For the data below, give again exactly the lines from the one containing "match d with" through the one containing "if template_entry ≠ [] then", both ends included, and no others.
*** Data excerpts
-- pv_equiv track=rewrite | github.com/hmcts/civil-service | scripts/generate_email_notifications_table.py | template_links_for_scenarios
-- ===== SOURCE A (Python) =====
-- from typing import Dict, List, Optional, Set
--
-- def template_links_for_scenarios(scenarios: Set[str], template_map: Dict[str, Dict[str, str]]) -> List[Dict[str, str]]:
--     if not scenarios:
--         return []
--     links = []
--     for scenario in sorted(filter(None, scenarios)):
--         if not scenario.startswith('Scenario.'):
--             continue
--         template_name = 'Notice.' + scenario.split('Scenario.', 1)[1]
--         template_entry = template_map.get(template_name)
--         if template_entry:
--             links.append({
--                 'label': template_name,
--                 'path': template_entry['path'],
--                 'preview': template_entry['content']
--             })
--     if not links:
--         links.append({'label': 'No template — task list only'})
--     return links
-- ===== SOURCE B (Python) =====
-- from typing import Dict, List, Set
--
-- def template_links_for_scenarios(scenarios: Set[str], template_map: Dict[str, Dict[str, str]]) -> List[Dict[str, str]]:
--     if not scenarios:
--         return []
--     # Invert the iteration: walk the template map instead of the scenarios.
--     wanted = {s[len('Scenario.'):] for s in scenarios if s.startswith('Scenario.')}
--     links = [{'label': name, 'path': entry['path'], 'preview': entry['content']}
--              for name, entry in template_map.items()
--              if entry and name.startswith('Notice.') and name[len('Notice.'):] in wanted]
--     links.sort(key=lambda d: d['label'])
--     return links or [{'label': 'No template — task list only'}]
-- ===== Notes on version B (the rewrite author's own statement) =====
-- stated objective: alternative
-- what changed: B inverts the traversal: instead of sorting the scenarios and doing one dict lookup per scenario, it builds a set of wanted suffixes from the scenarios, makes a single pass over template_map testing set membership, and sorts the resulting link list by label.
import Mathlib
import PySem

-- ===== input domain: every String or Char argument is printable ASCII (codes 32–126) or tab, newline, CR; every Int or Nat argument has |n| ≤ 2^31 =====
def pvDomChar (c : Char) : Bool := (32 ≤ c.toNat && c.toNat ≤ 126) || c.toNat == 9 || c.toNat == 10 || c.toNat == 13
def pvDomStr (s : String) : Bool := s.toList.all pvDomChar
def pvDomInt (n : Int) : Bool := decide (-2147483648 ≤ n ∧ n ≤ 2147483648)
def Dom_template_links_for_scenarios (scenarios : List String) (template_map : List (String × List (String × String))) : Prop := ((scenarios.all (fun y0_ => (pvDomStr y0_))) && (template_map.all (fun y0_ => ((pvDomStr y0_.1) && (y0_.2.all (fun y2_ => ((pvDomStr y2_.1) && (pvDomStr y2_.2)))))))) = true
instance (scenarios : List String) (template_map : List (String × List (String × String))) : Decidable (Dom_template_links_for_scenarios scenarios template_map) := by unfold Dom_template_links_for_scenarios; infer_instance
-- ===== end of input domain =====

-- B inverts the traversal: it builds a set of wanted scenario suffixes, walks template_map
-- once testing membership in that set, and sorts the collected links by label; A sorts the
-- scenarios and does one dict lookup per scenario. Objective: alternative.

-- dict.get / d[k] on an association list: first match (shared transliteration of Python dict lookup)
def dget {ν : Type} (d : List (String × ν)) (k : String) : Option ν :=
  match d with
  | [] => none
  | (k', v) :: rest => if k' == k then some v else dget rest k

-- ===== PORT A =====
-- entry['path'] / entry['content'] are ported as (dget …).getD ""; exact on Pre_, which
-- requires those keys to be present (Python raises KeyError otherwise).
def template_links_for_scenarios (scenarios : List String) (template_map : List (String × List (String × String))) : List (List (String × String)) :=
  if scenarios = [] then []
  else
    let links := (PySem.List.sorted (scenarios.filter (fun s => s ≠ "")) (fun s => s) false).foldl
      (fun links scenario =>
        if ¬ PySem.Str.startswith scenario "Scenario." then links
        else
          let template_name := "Notice." ++ ((PySem.List.pyGet? ((PySem.Str.splitMax? scenario "Scenario." 1).getD []) 1).getD "")
          match dget template_map template_name with
          | some template_entry =>
              if template_entry ≠ [] then
                links ++ [[("label", template_name),
                           ("path", (dget template_entry "path").getD ""),
                           ("preview", (dget template_entry "content").getD "")]]
              else links
          | none => links) []
    if links = [] then [[("label", "No template — task list only")]] else links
******
§ Task answer
  match d with
  | [] => none
  | (k', v) :: rest => if k' == k then some v else dget rest k

-- ===== PORT A =====
-- entry['path'] / entry['content'] are ported as (dget …).getD ""; exact on Pre_, which
-- requires those keys to be present (Python raises KeyError otherwise).
def template_links_for_scenarios (scenarios : List String) (template_map : List (String × List (String × String))) : List (List (String × String)) :=
  if scenarios = [] then []
  else
    let links := (PySem.List.sorted (scenarios.filter (fun s => s ≠ "")) (fun s => s) false).foldl
      (fun links scenario =>
        if ¬ PySem.Str.startswith scenario "Scenario." then links
        else
          let template_name := "Notice." ++ ((PySem.List.pyGet? ((PySem.Str.splitMax? scenario "Scenario." 1).getD []) 1).getD "")
          match dget template_map template_name with
          | some template_entry =>
              if template_entry ≠ [] then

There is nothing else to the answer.